YOUR OBJECTIVE: In the records that follow, the lines from the one containing "rw [h0] at hna" to the one containing "rw [h1, h2]", inclusive, are to be given again exactly.

RECORDS PROVIDED:
-- pv_equiv track=rewrite | github.com/asvimalraj2005/Data_Structure_Module_1 | MathModularArithmetic/Problem4.py | MaxGCDofanArrayByDeletingOnebyOne
-- ===== SOURCE A (Python) =====
-- def GCD(A,B):
--     if B==0:
--         return A
--     else:
--         return GCD(B,A%B)
--
-- def MaxGCDofanArrayByDeletingOnebyOne(A):               # Ain't a good code function name but it nevertheless enough
--     max_gcd=0
--     N=len(A)
--
--     for i in range(N):                                  # Outer Loop for every i the element is removed
--         temp=A[:i]+A[i+1:]                               # The i th element is removed here and element is stored inside the temp list so that it will not modify the original list
--         g=temp[0]                                       # Storing the first element in temp
--         for j in range(1,len(temp)):                    # For every i iteration , j will iterate from 0 to N-1 of the array
--             g=GCD(g,temp[j])                            # Calculating the GCD
--         max_gcd=max(max_gcd,g)                          # Max GCD after every element got removed and calculated
--     return max_gcd
-- ===== SOURCE B (Python) =====
-- def _gcd2(a, b):
--     while b != 0:
--         a, b = b, a % b
--     return a
--
-- def MaxGCDofanArrayByDeletingOnebyOne(A):
--     n = len(A)
--     suf = [0] * (n + 1)                      # suf[i] = gcd of A[i:], 0 for the empty tail
--     for i in range(n - 1, -1, -1):
--         suf[i] = _gcd2(A[i], suf[i + 1])
--     best = 0
--     left = 0                                 # gcd of A[:i], 0 for the empty prefix
--     for i, x in enumerate(A):
--         best = max(best, _gcd2(left, suf[i + 1]))
--         left = _gcd2(left, x)
--     return best
-- ===== Notes on version B (the rewrite author's own statement) =====
-- stated objective: faster
-- what changed: Replaces the remove-one-then-rescan nested loops (O(N^2) gcd steps) by a suffix-gcd array plus a running prefix-gcd accumulator, combining the two sides in O(1) per deleted index.
import Mathlib
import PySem

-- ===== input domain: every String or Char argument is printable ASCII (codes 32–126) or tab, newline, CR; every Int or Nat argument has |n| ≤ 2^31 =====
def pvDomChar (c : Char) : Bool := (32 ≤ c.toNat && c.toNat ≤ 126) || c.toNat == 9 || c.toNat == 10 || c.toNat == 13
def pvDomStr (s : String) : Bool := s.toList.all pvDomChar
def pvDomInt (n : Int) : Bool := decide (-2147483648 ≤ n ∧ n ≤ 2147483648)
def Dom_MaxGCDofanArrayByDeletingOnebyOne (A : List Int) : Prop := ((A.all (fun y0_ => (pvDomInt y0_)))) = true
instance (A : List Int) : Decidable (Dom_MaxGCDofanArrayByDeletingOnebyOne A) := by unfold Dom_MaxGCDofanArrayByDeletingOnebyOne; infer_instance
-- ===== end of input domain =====

-- B replaces A's delete-one-then-rescan nested loops by a suffix-gcd array plus a running prefix gcd;
-- equivalence is about the return value (neither program mutates its argument).

-- ===== PORT A =====
-- A's helper GCD (recursive Euclid with Python's floor mod); fuel |b|+1 only makes the
-- recursion structural — it is always sufficient (GCD_unfold below is the exact Python equation).
def GCDfuel : Nat → Int → Int → Int
  | 0, a, _ => a
  | f + 1, a, b => if b = 0 then a else GCDfuel f b (PySem.Int.mod a b)

def GCD (a b : Int) : Int := GCDfuel (b.natAbs + 1) a b

def MaxGCDofanArrayByDeletingOnebyOne (A : List Int) : Int :=
  let N : Int := A.length
  (PySem.List.pyRange 0 N 1).foldl (fun max_gcd i =>
    let temp := PySem.List.slice A none (some i) ++ PySem.List.slice A (some (i + 1)) none
    let g0 := PySem.List.pyGetD temp 0 0          -- temp[0]; in range except when len(A) = 1 (excluded by Pre_)
    let g := (PySem.List.pyRange 1 (temp.length : Int) 1).foldl
      (fun g j => GCD g (PySem.List.pyGetD temp j 0)) g0
    max max_gcd g) 0

-- ===== PORT B =====
-- B's helper _gcd2: the same Euclid step as a while loop (same fuel device)
def gcd2fuel : Nat → Int → Int → Int
  | 0, a, _ => a
  | f + 1, a, b => if b = 0 then a else gcd2fuel f b (PySem.Int.mod a b)

def gcd2 (a b : Int) : Int := gcd2fuel (b.natAbs + 1) a b

def MaxGCDofanArrayByDeletingOnebyOne_alt (A : List Int) : Int :=
  -- suf[i] = gcd of A[i:], filled right to left (0 for the empty tail)
  let suf := A.foldr (fun x s => gcd2 x (s.headD 0) :: s) [0]
  -- one left-to-right pass: best so far, running prefix gcd
  ((PySem.List.enumerate A 0).foldl
    (fun (st : Int × Int) p =>
      (max st.1 (gcd2 st.2 (PySem.List.pyGetD suf (p.1 + 1) 0)), gcd2 st.2 p.2))
    (0, 0)).1

-- ===== PRECONDITION & SPEC =====
-- Pre_ excludes exactly the single-element lists, on which Python A raises IndexError (temp[0] of the empty remainder).
def Pre_MaxGCDofanArrayByDeletingOnebyOne (A : List Int) : Prop := A.length ≠ 1
instance (A : List Int) : Decidable (Pre_MaxGCDofanArrayByDeletingOnebyOne A) := by
  unfold Pre_MaxGCDofanArrayByDeletingOnebyOne; infer_instance

def pvWitness_MaxGCDofanArrayByDeletingOnebyOne : List Int := [4, 6, 8]

def Spec_MaxGCDofanArrayByDeletingOnebyOne (A : List Int) (out : Int) : Prop :=
  out = MaxGCDofanArrayByDeletingOnebyOne_alt A
instance (A : List Int) (out : Int) : Decidable (Spec_MaxGCDofanArrayByDeletingOnebyOne A out) := by
  unfold Spec_MaxGCDofanArrayByDeletingOnebyOne; infer_instance

-- ===== CLAIM (what is proved, stated in full; the proofs are below) =====
def Claim_equal_MaxGCDofanArrayByDeletingOnebyOne : Prop :=
  ∀ (A : List Int), Dom_MaxGCDofanArrayByDeletingOnebyOne A →
    Pre_MaxGCDofanArrayByDeletingOnebyOne A →
    Spec_MaxGCDofanArrayByDeletingOnebyOne A (MaxGCDofanArrayByDeletingOnebyOne A)

-- ===== LEMMAS AND PROOFS =====

theorem pyMod_natAbs_lt (a b : Int) (hb : b ≠ 0) :
    (PySem.Int.mod a b).natAbs < b.natAbs := by
  rcases lt_or_gt_of_ne hb with h | h
  · have h1 := (PySem.Int.mod_neg_bounds a h).1
    have h2 := (PySem.Int.mod_neg_bounds a h).2
    omega
  · have h1 := PySem.Int.mod_nonneg a h
    have h2 := PySem.Int.mod_lt a h
    omega

theorem GCDfuel_congr : ∀ (f g : Nat) (a b : Int), b.natAbs < f → b.natAbs < g →
    GCDfuel f a b = GCDfuel g a b := by
  intro f
  induction f with
  | zero => intro g a b hf; omega
  | succ f ih =>
    intro g a b hf hg
    cases g with
    | zero => omega
    | succ g =>
      simp only [GCDfuel]
      by_cases hb : b = 0
      · simp [hb]
      · simp only [hb, if_false]
        exact ih g b _ (by have := pyMod_natAbs_lt a b hb; omega)
          (by have := pyMod_natAbs_lt a b hb; omega)

theorem GCD_unfold (a b : Int) : GCD a b = if b = 0 then a else GCD b (PySem.Int.mod a b) := by
  by_cases hb : b = 0
  · simp [GCD, GCDfuel, hb]
  · simp only [GCD, GCDfuel, hb, if_false]
    exact GCDfuel_congr _ _ b _ (pyMod_natAbs_lt a b hb) (Nat.lt_succ_self _)

theorem GCD_zero_right (a : Int) : GCD a 0 = a := by simp [GCD, GCDfuel]

theorem GCD_eq_sign_mul_gcd : ∀ (a b : Int), b ≠ 0 → GCD a b = b.sign * (Int.gcd a b : Int) := by
  suffices H : ∀ (n : Nat) (a b : Int), b.natAbs ≤ n → b ≠ 0 →
      GCD a b = b.sign * (Int.gcd a b : Int) by
    intro a b hb; exact H b.natAbs a b le_rfl hb
  intro n
  induction n with
  | zero => intro a b h hb; omega
  | succ n ih =>
    intro a b h hb
    rw [GCD_unfold, if_neg hb]
    by_cases hr : PySem.Int.mod a b = 0
    · rw [hr, GCD_zero_right]
      have hd : b ∣ a := (PySem.Int.mod_eq_zero_iff_dvd a b).1 hr
      rw [Int.gcd_eq_natAbs_right_iff_dvd.mpr hd]
      exact (Int.sign_mul_natAbs b).symm
    · have hlt : (PySem.Int.mod a b).natAbs < b.natAbs := pyMod_natAbs_lt a b hb
      rw [ih b _ (by omega) hr]
      have hsign : (PySem.Int.mod a b).sign = b.sign := by
        rcases lt_or_gt_of_ne hb with hneg | hpos
        · have h1 := (PySem.Int.mod_neg_bounds a hneg).2
          have : PySem.Int.mod a b < 0 := lt_of_le_of_ne h1 hr
          rw [Int.sign_eq_neg_one_of_neg this, Int.sign_eq_neg_one_of_neg hneg]
        · have h1 := PySem.Int.mod_nonneg a hpos
          have : 0 < PySem.Int.mod a b := lt_of_le_of_ne h1 (Ne.symm hr)
          rw [Int.sign_eq_one_of_pos this, Int.sign_eq_one_of_pos hpos]
      have hg : Int.gcd b (PySem.Int.mod a b) = Int.gcd a b := by
        have hrep : PySem.Int.mod a b = a - PySem.Int.floordiv a b * b := by
          have := PySem.Int.floordiv_mul_add_mod a b; omega
        rw [hrep, mul_comm, Int.gcd_sub_mul_left_right b a (PySem.Int.floordiv a b), Int.gcd_comm]
      rw [hsign, hg]

theorem GCD_zero_left (a : Int) : GCD 0 a = a := by
  by_cases ha : a = 0
  · simp [ha, GCD_zero_right]
  · rw [GCD_eq_sign_mul_gcd 0 a ha, Int.gcd_zero_left]
    exact Int.sign_mul_natAbs a

theorem GCD_natAbs (a b : Int) : (GCD a b).natAbs = Int.gcd a b := by
  by_cases hb : b = 0
  · simp [hb, GCD_zero_right, Int.gcd]
  · rw [GCD_eq_sign_mul_gcd a b hb, Int.natAbs_mul, Int.natAbs_sign]
    simp [hb]

theorem GCD_assoc (a b c : Int) : GCD (GCD a b) c = GCD a (GCD b c) := by
  by_cases hc : c = 0
  · simp [hc, GCD_zero_right]
  · have hbc : GCD b c ≠ 0 := by
      intro h0
      have hna := GCD_natAbs b c
      rw [h0] at hna
      simp only [Int.natAbs_zero] at hna
      exact hc (Int.gcd_eq_zero_iff.mp hna.symm).2
    rw [GCD_eq_sign_mul_gcd _ c hc, GCD_eq_sign_mul_gcd a _ hbc]
    have hs : (GCD b c).sign = c.sign := by
      rw [GCD_eq_sign_mul_gcd b c hc, Int.sign_mul, Int.sign_sign]
      have : (0 : Int) < (Int.gcd b c : Int) := by
        have : Int.gcd b c ≠ 0 := fun h => hc (Int.gcd_eq_zero_iff.mp h).2
        exact_mod_cast Nat.pos_of_ne_zero this
      rw [Int.sign_eq_one_of_pos this, mul_one]
    rw [hs]
    congr 1
    -- |gcd| parts: Nat.gcd associativity through natAbs
    have h1 : Int.gcd (GCD a b) c = Nat.gcd (Int.gcd a b) c.natAbs := by
      rw [Int.gcd, GCD_natAbs]
    have h2 : Int.gcd a (GCD b c) = Nat.gcd a.natAbs (Int.gcd b c) := by
      rw [Int.gcd, GCD_natAbs]
    rw [h1, h2]
    norm_cast
    rw [Int.gcd, Int.gcd]
    exact Nat.gcd_assoc _ _ _

theorem gcd2fuel_eq_GCDfuel : ∀ (f : Nat) (a b : Int), gcd2fuel f a b = GCDfuel f a b := by
  intro f
  induction f with
  | zero => intro a b; rfl
  | succ f ih => intro a b; simp only [gcd2fuel, GCDfuel, ih]

theorem gcd2_eq_GCD (a b : Int) : gcd2 a b = GCD a b := gcd2fuel_eq_GCDfuel _ a b

-- prefix gcd of A[:k] and suffix gcd of A[k:]
def Pgcd (A : List Int) (k : Nat) : Int := (A.take k).foldl GCD 0
def Sgcd (A : List Int) (k : Nat) : Int := (A.drop k).foldr GCD 0

theorem foldl_GCD_eq_GCD_foldr (l : List Int) (g : Int) :
    l.foldl GCD g = GCD g (l.foldr GCD 0) := by
  induction l generalizing g with
  | nil => simpa using (GCD_zero_right g).symm
  | cons x t ih => simp only [List.foldl_cons, List.foldr_cons, ih (GCD g x), GCD_assoc]

-- the common reference value: max over k of gcd(A[:k]) ∘ gcd(A[k+1:])
theorem sliceA_take (A : List Int) (k : Nat) :
    PySem.List.slice A none (some (k : Int)) = A.take k := by
  rw [PySem.List.slice_to A (by positivity)]; simp

theorem sliceA_drop (A : List Int) (k : Nat) :
    PySem.List.slice A (some ((k : Int) + 1)) none = A.drop (k + 1) := by
  rw [show ((k : Int) + 1) = (((k + 1 : Nat)) : Int) by push_cast; ring,
    PySem.List.slice_from A (by positivity)]
  simp

theorem inner_fold (l : List Int) :
    (PySem.List.pyRange 1 (l.length : Int) 1).foldl
      (fun g j => GCD g (PySem.List.pyGetD l j 0)) (PySem.List.pyGetD l 0 0)
      = l.foldl GCD 0 := by
  rw [PySem.List.foldl_pyRange_pyGetD' l 0 GCD _ (by norm_num), PySem.List.pyGetD_zero]
  norm_num
  cases l with
  | nil => simp
  | cons x t => simp [GCD_zero_left]

theorem bodyA_eq (A : List Int) (k : Nat) (m : Int) :
    (fun max_gcd i =>
      let temp := PySem.List.slice A none (some i) ++ PySem.List.slice A (some (i + 1)) none
      let g0 := PySem.List.pyGetD temp 0 0
      let g := (PySem.List.pyRange 1 (temp.length : Int) 1).foldl
        (fun g j => GCD g (PySem.List.pyGetD temp j 0)) g0
      max max_gcd g) m (k : Int)
      = max m (GCD (Pgcd A k) (Sgcd A (k + 1))) := by
  simp only [sliceA_take, sliceA_drop, inner_fold]
  rw [List.foldl_append, foldl_GCD_eq_GCD_foldr]
  rfl

theorem A_eq_ref (A : List Int) :
    MaxGCDofanArrayByDeletingOnebyOne A =
      (List.range A.length).foldl (fun m k => max m (GCD (Pgcd A k) (Sgcd A (k + 1)))) 0 := by
  simp only [MaxGCDofanArrayByDeletingOnebyOne]
  rw [PySem.List.pyRange_one]
  simp only [Int.sub_zero, Int.toNat_natCast, List.foldl_map, zero_add]
  refine List.foldl_ext _ _ 0 ?_
  intro m k _
  exact bodyA_eq A k m

def sufList (A : List Int) : List Int := A.foldr (fun x s => gcd2 x (s.headD 0) :: s) [0]

theorem sufList_eq (A : List Int) :
    sufList A = (List.range (A.length + 1)).map (fun k => Sgcd A k) := by
  induction A with
  | nil => simp [sufList, Sgcd]
  | cons x t ih =>
    have hhead : (sufList t).headD 0 = Sgcd t 0 := by
      rw [ih, List.range_succ_eq_map]; simp
    show gcd2 x ((sufList t).headD 0) :: sufList t = _
    rw [hhead, gcd2_eq_GCD,
      show (x :: t).length + 1 = (t.length + 1) + 1 by simp,
      List.range_succ_eq_map, List.range_succ_eq_map]
    rw [ih, List.range_succ_eq_map]
    simp only [List.map_cons, List.map_map]
    rfl

theorem Bloop (A : List Int) : ∀ (n k : Nat) (best : Int), k + n = A.length →
    ((PySem.List.enumerate (A.drop k) (k : Int)).foldl
      (fun (st : Int × Int) p =>
        (max st.1 (gcd2 st.2 (PySem.List.pyGetD (sufList A) (p.1 + 1) 0)), gcd2 st.2 p.2))
      (best, Pgcd A k)).1
    = (List.range' k n).foldl (fun m j => max m (GCD (Pgcd A j) (Sgcd A (j + 1)))) best := by
  intro n
  induction n with
  | zero =>
    intro k best hk
    have hnil : A.drop k = [] := List.drop_eq_nil_iff.mpr (by omega)
    simp [hnil, PySem.List.enumerate_nil]
  | succ n ih =>
    intro k best hk
    have hklt : k < A.length := by omega
    rw [List.drop_eq_getElem_cons hklt, PySem.List.enumerate_cons, List.foldl_cons]
    have hidx : PySem.List.pyGetD (sufList A) ((k : Int) + 1) 0 = Sgcd A (k + 1) := by
      rw [show ((k : Int) + 1) = (((k + 1 : Nat)) : Int) by push_cast; ring,
        PySem.List.pyGetD_natCast, sufList_eq]
      exact PySem.List.getD_map_range _ _ _ _ (by omega)
    have hleft : gcd2 (Pgcd A k) A[k] = Pgcd A (k + 1) := by
      rw [gcd2_eq_GCD]
      unfold Pgcd
      rw [List.take_succ_eq_append_getElem hklt, List.foldl_append]
      simp
    rw [hidx, hleft, gcd2_eq_GCD,
      show ((k : Int) + 1) = (((k + 1 : Nat)) : Int) by push_cast; ring,
      List.range'_succ, List.foldl_cons]
    exact ih (k + 1) (max best (GCD (Pgcd A k) (Sgcd A (k + 1)))) (by omega)

theorem B_eq_ref (A : List Int) :
    MaxGCDofanArrayByDeletingOnebyOne_alt A =
      (List.range A.length).foldl (fun m k => max m (GCD (Pgcd A k) (Sgcd A (k + 1)))) 0 := by
  have h := Bloop A A.length 0 0 (by omega)
  simp only [List.drop_zero, Int.natCast_zero] at h
  simp only [MaxGCDofanArrayByDeletingOnebyOne_alt]
  rw [List.range_eq_range']
  exact h

-- ===== VERDICT (by name: the statement is the Claim_ definition above) =====
theorem MaxGCDofanArrayByDeletingOnebyOne_spec : Claim_equal_MaxGCDofanArrayByDeletingOnebyOne := by
  intro A _ _
  unfold Spec_MaxGCDofanArrayByDeletingOnebyOne
  rw [A_eq_ref, B_eq_ref]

THE ANSWER:
      rw [h0] at hna
      simp only [Int.natAbs_zero] at hna
      exact hc (Int.gcd_eq_zero_iff.mp hna.symm).2
    rw [GCD_eq_sign_mul_gcd _ c hc, GCD_eq_sign_mul_gcd a _ hbc]
    have hs : (GCD b c).sign = c.sign := by
      rw [GCD_eq_sign_mul_gcd b c hc, Int.sign_mul, Int.sign_sign]
      have : (0 : Int) < (Int.gcd b c : Int) := by
        have : Int.gcd b c ≠ 0 := fun h => hc (Int.gcd_eq_zero_iff.mp h).2
        exact_mod_cast Nat.pos_of_ne_zero this
      rw [Int.sign_eq_one_of_pos this, mul_one]
    rw [hs]
    congr 1
    -- |gcd| parts: Nat.gcd associativity through natAbs
    have h1 : Int.gcd (GCD a b) c = Nat.gcd (Int.gcd a b) c.natAbs := by
      rw [Int.gcd, GCD_natAbs]
    have h2 : Int.gcd a (GCD b c) = Nat.gcd a.natAbs (Int.gcd b c) := by
      rw [Int.gcd, GCD_natAbs]
    rw [h1, h2]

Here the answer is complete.